Measuring carrier density and mobility in single-walled carbon nanotubes via nuclear magnetic resonance

By Albert Liu, Community Board member.

The rapidly expanding energy and computing sectors are driving demand for high-performance semiconductor materials. Organic Semiconductors (OSCs) have emerged as attractive candidates for opto-electronic devices, thanks to their high carrier mobility, stability and tunability. However, accurate and independent quantification of charge carrier density and mobility has been an ongoing challenge in the OSC community. Working to overcome this challenge, recent research by Hermosilla-Palacios et al. presents a novel method for determining charge carrier characteristics in semiconducting single-walled carbon nanotubes (s-SWCNTs), a subtype of OSCs.

In this study, a nuclear magnetic resonance (NMR)-based approach is proposed to directly quantify charge carrier density and indirectly quantify carrier mobility (Fig. 1). The study puts forward a combined method utilizing 19F NMR and optical absorption measurements on s-SWCNTs in the presence of F-containing molecular dopants. The researchers demonstrated that changes in carrier density affect charge delocalization, resulting in a carrier density-dependent mobility, in contrary to that expected for mobility limited by ionized impurity scattering. This combined approach simplifies the measurement of carrier density in doped s-SWCNTs, constituting a valuable tool to the OSC community.

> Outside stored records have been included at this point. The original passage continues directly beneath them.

-- pv_equiv track=rewrite | github.com/mozan73-droid/Mozan1 | mssql_table_copy.py | _split_3part
-- ===== SOURCE A (Python) =====
-- from typing import Iterable, List, Optional, Sequence, Tuple
--
-- def _split_3part(name: str) -> Tuple[Optional[str], Optional[str], str]:
--     """
--     Accepts:
--       table
--       schema.table
--       db.schema.table
--     Returns: (db, schema, table)
--     """
--     parts = [p for p in name.split(".") if p]
--     if len(parts) == 1:
--         return (None, None, parts[0])
--     if len(parts) == 2:
--         return (None, parts[0], parts[1])
--     if len(parts) == 3:
--         return (parts[0], parts[1], parts[2])
--     raise ValueError(f"Invalid table name '{name}'. Use table, schema.table, or db.schema.table.")
-- ===== SOURCE B (Python) =====
-- def _split_3part(name):
--     # Single left-to-right character scan with a rolling 3-register window:
--     # no intermediate parts list is ever built.
--     db = schema = table = None
--     count = 0
--     cur = ""
--     for ch in name + ".":
--         if ch == ".":
--             if cur:
--                 db, schema, table = schema, table, cur
--                 count += 1
--                 cur = ""
--         else:
--             cur += ch
--     if count == 0 or count > 3:
--         raise ValueError(f"Invalid table name '{name}'. Use table, schema.table, or db.schema.table.")
--     return (db, schema, table)
-- ===== Notes on version B (the rewrite author's own statement) =====
-- stated objective: alternative
-- what changed: Replaces A's split-into-a-parts-list, filter-empties and three explicit length branches by a single left-to-right character scan that never builds a parts list: it keeps a rolling 3-register window (db, schema, table) shifted at each nonempty token plus a token counter, and validates the counter once at the end.
import Mathlib
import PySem

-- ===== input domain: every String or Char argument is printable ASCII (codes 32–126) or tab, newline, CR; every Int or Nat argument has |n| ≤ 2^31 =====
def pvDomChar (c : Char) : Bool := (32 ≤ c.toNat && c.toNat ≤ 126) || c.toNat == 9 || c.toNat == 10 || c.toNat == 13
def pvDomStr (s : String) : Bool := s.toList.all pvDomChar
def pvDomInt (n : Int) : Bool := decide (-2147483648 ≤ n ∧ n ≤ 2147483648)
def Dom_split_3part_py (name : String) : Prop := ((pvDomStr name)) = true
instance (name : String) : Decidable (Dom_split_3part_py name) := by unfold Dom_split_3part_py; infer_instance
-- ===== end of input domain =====

-- B replaces A's split-then-branch (build a parts list, filter empties, three length cases)
-- with a single character scan keeping a rolling 3-register window (db, schema, table) and a
-- part counter, never building a list of parts (objective: alternative); equal wherever A returns.


-- ===== PORT A =====
-- parts = [p for p in name.split(".") if p]; split? is some since the separator "." ≠ ""
def split_3part_py (name : String) : Option String × Option String × String :=
  let parts := ((PySem.Str.split? name ".").getD []).filter (fun p => p ≠ "")
  if parts.length = 1 then (none, none, parts.getD 0 "")
  else if parts.length = 2 then (none, some (parts.getD 0 ""), parts.getD 1 "")
  else if parts.length = 3 then (some (parts.getD 0 ""), some (parts.getD 1 ""), parts.getD 2 "")
  else (none, none, "")  -- Python raises ValueError here; excluded by Pre_

-- ===== PORT B =====
-- loop body of B: one step per character of name + "."
def pvStepB (st : Option String × Option String × Option String × Nat × List Char) (ch : Char) :
    Option String × Option String × Option String × Nat × List Char :=
  let (db, schema, table, count, cur) := st
  if ch = '.' then
    if cur = [] then st
    else (schema, table, some (String.ofList cur), count + 1, ([] : List Char))
  else (db, schema, table, count, cur ++ [ch])

def split_3part_py_alt (name : String) : Option String × Option String × String :=
  let (db, schema, table, count, _) :=
    (name.toList ++ ['.']).foldl pvStepB (none, none, none, 0, ([] : List Char))
  if count = 0 ∨ 3 < count then (none, none, "")  -- Python raises ValueError here; excluded by Pre_
  else (db, schema, table.getD "")

-- ===== PRECONDITION & SPEC =====
-- A raises ValueError when the number of nonempty dot-separated parts is 0 or more than 3.
def Pre_split_3part_py (name : String) : Prop :=
  1 ≤ (((PySem.Str.split? name ".").getD []).filter (fun p => p ≠ "")).length ∧
  (((PySem.Str.split? name ".").getD []).filter (fun p => p ≠ "")).length ≤ 3
instance (name : String) : Decidable (Pre_split_3part_py name) := by unfold Pre_split_3part_py; infer_instance
def pvWitness_split_3part_py : String := "db.schema.table"
def Spec_split_3part_py (name : String) (out : Option String × Option String × String) : Prop := out = split_3part_py_alt name
instance (name : String) (out : Option String × Option String × String) : Decidable (Spec_split_3part_py name out) := by unfold Spec_split_3part_py; infer_instance

-- ===== CLAIM (what is proved, stated in full; the proofs are below) =====
def Claim_equal_split_3part_py : Prop := ∀ (name : String), Dom_split_3part_py name → Pre_split_3part_py name → Spec_split_3part_py name (split_3part_py name)

-- ===== LEMMAS AND PROOFS =====

-- structural mirror of PySem.Chars.splitOn with separator ['.'] (accumulator reversed)
def pvSp : List Char → List Char → List (List Char)
  | [], cur => [cur.reverse]
  | c :: rest, cur => if c = '.' then cur.reverse :: pvSp rest [] else pvSp rest (c :: cur)

-- the nonempty tokens of cur ++ cs split on '.', accumulated in order (as B's loop does)
def pvToks : List Char → List Char → List (List Char)
  | [], cur => if cur = [] then [] else [cur]
  | c :: rest, cur =>
      if c = '.' then (if cur = [] then pvToks rest [] else cur :: pvToks rest [])
      else pvToks rest (cur ++ [c])

lemma pvGo_eq (l : List Char) : ∀ (fuel : Nat) (cur : List Char) (acc : List (List Char)),
    l.length < fuel →
    PySem.Chars.splitOn.go ['.'] fuel l cur acc = acc.reverse ++ pvSp l cur := by
  induction l with
  | nil =>
    intro fuel cur acc h
    match fuel, h with
    | fuel + 1, _ => simp [PySem.Chars.splitOn.go, pvSp]
  | cons c rest ih =>
    intro fuel cur acc h
    match fuel, h with
    | fuel + 1, h =>
      by_cases hc : c = '.'
      · subst hc
        have hp : List.isPrefixOf ['.'] ('.' :: rest) = true := by
          simp [List.isPrefixOf]
        simp only [PySem.Chars.splitOn.go, hp, if_pos]
        rw [show List.drop (['.'] : List Char).length ('.' :: rest) = rest from rfl]
        rw [ih fuel [] (cur.reverse :: acc) (by simpa using h)]
        simp [pvSp]
      · have hp : List.isPrefixOf ['.'] (c :: rest) = false := by
          simp [List.isPrefixOf]
          exact fun h' => hc h'.symm
        simp only [PySem.Chars.splitOn.go, hp, Bool.false_eq_true, if_false]
        rw [ih fuel (c :: cur) acc (by simpa using h)]
        simp [pvSp, hc]

lemma pvSplitOn_eq (cs : List Char) : PySem.Chars.splitOn cs ['.'] = pvSp cs [] := by
  have := pvGo_eq cs (cs.length + 1) [] [] (by omega)
  simpa [PySem.Chars.splitOn] using this

lemma pvSp_filter (cs : List Char) : ∀ cur : List Char,
    (pvSp cs cur).filter (fun p => p ≠ []) = pvToks cs cur.reverse := by
  induction cs with
  | nil =>
    intro cur
    by_cases h : cur = [] <;> simp [pvSp, pvToks, h]
  | cons c rest ih =>
    intro cur
    by_cases hc : c = '.'
    · subst hc
      by_cases h : cur = []
      · subst h; simpa [pvSp, pvToks] using ih []
      · simp [pvSp, pvToks, h]
        simpa using ih []
    · simpa [pvSp, pvToks, hc] using ih (c :: cur)

-- the register part of B's loop state, expressed over the token list
def pvShift (r : Option String × Option String × Option String × Nat) (p : List Char) :
    Option String × Option String × Option String × Nat :=
  (r.2.1, r.2.2.1, some (String.ofList p), r.2.2.2 + 1)

def pvPad (r : Option String × Option String × Option String × Nat) :
    Option String × Option String × Option String × Nat × List Char :=
  (r.1, r.2.1, r.2.2.1, r.2.2.2, [])

lemma pvFold_eq (cs : List Char) : ∀ (cur : List Char)
    (db schema table : Option String) (count : Nat),
    (cs ++ ['.']).foldl pvStepB (db, schema, table, count, cur) =
      pvPad ((pvToks cs cur).foldl pvShift (db, schema, table, count)) := by
  induction cs with
  | nil =>
    intro cur db schema table count
    by_cases h : cur = [] <;>
      simp [pvToks, pvStepB, pvShift, pvPad, h]
  | cons c rest ih =>
    intro cur db schema table count
    by_cases hc : c = '.'
    · subst hc
      by_cases h : cur = []
      · subst h
        simpa [pvToks, pvStepB] using ih [] db schema table count
      · simp only [List.cons_append, List.foldl_cons, pvStepB, if_neg h, pvToks]
        simpa [pvShift, h] using ih [] schema table (some (String.ofList cur)) (count + 1)
    · simp only [List.cons_append, List.foldl_cons, pvStepB, hc, if_false, pvToks]
      exact ih (cur ++ [c]) db schema table count

lemma pvOfList_ne_empty (p : List Char) (hp : p ≠ []) : String.ofList p ≠ "" := by
  intro h
  have := congrArg String.toList h
  simp at this
  exact hp this

lemma pvParts_eq (name : String) :
    ((PySem.Str.split? name ".").getD []).filter (fun p => p ≠ "") =
      (pvToks name.toList []).map String.ofList := by
  have h1 : PySem.Str.split? name "." =
      some ((PySem.Chars.splitOn name.toList ['.']).map String.ofList) := by
    simp [PySem.Str.split?, PySem.Chars.split?]
  rw [h1, Option.getD_some, pvSplitOn_eq, List.filter_map]
  have h2 : (pvSp name.toList []).filter ((fun p => decide (p ≠ "")) ∘ String.ofList) =
      (pvSp name.toList []).filter (fun p => p ≠ []) := by
    apply List.filter_congr
    intro a _
    by_cases ha : a = []
    · subst ha; simp
    · simp [ha, pvOfList_ne_empty a ha]
  rw [h2, pvSp_filter name.toList []]
  rfl

-- ===== VERDICT (by name: the statement is the Claim_ definition above) =====
theorem split_3part_py_spec : Claim_equal_split_3part_py := by
  intro name _ hpre
  unfold Spec_split_3part_py
  obtain ⟨h1, h3⟩ := hpre
  rw [pvParts_eq] at h1 h3
  simp only [split_3part_py, split_3part_py_alt]
  rw [pvParts_eq, pvFold_eq name.toList [] none none none 0]
  match hT : pvToks name.toList [] with
  | [a] => simp [pvShift, pvPad]
  | [a, b] => simp [pvShift, pvPad]
  | [a, b, c] => simp [pvShift, pvPad]
  | [] => rw [hT] at h1; simp at h1
  | a :: b :: c :: d :: t => rw [hT] at h3; simp at h3; omega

Fig. 1 (a) Cartoon showing the NMR tube sample composition: polymer dispersed s-SWCNT, excess polymer (in blue) and DDB-F72 molecules associated with a hole on the doped s-SWCNTs. Repeating unit of the polymer PF-PD is also presented for clarity. (b) Spectra corresponding to 19F NMR for neutral DDB-F72 dopant in d8-toluene (6 mM, bottom), PF-PD polymer used to disperse s-SWCNTs with added DDB-F72 (6 mM, middle), and dispersed s-SWCNTs with added DDB-F72 (6 mM, top). Numbers show specific chemical shift. (c) Spectra corresponding to 19F NMR for doping series of s-SWCNT. Spectra are arbitrarily displaced along the y axis to show the different doping steps clearly. Lower dopant concentration (red) to higher dopant concentrations (blue). Reproduced from DOI: 10.1039/D3NH00480E with permission from the Royal Society of Chemistry.

While this study presents significant strides in measuring carrier density in s-SWCNTs, whether it can be effectively applied to a wide range of OSCs beyond s-SWCNTs remains to be seen. It should also be noted that the downfield shift observed with increasing dopant concentration may be complicated by factors other than charge delocalization of the hole distribution, such as dopant binding dynamics. The mechanistic origin of the chemical shift changes in the presence of dopants with NMR -active nuclei may refine our understanding of the local micro-environment around the redox-doped s-SWCNTs, prompting further investigations in this area.

In summary, this study develops an NMR-based method to quantify charge carrier density in s-SWCNTs and illustrates that the hole mobility in doped s-SWCNT networks increases with growing carrier density. The ability to tune, quantify, and optimize carrier density opens new avenues for applications such as photovoltaics, sensors, light-emitting diodes, field-effect transistors, and thermoelectric devices. The method’s potential applicability to various p-conjugated semiconductors using suitable NMR-active dopants makes it a versatile tool for the field. As the scientific community embraces this innovative approach, it heralds a new chapter in the design and development of high-performance semiconductor materials.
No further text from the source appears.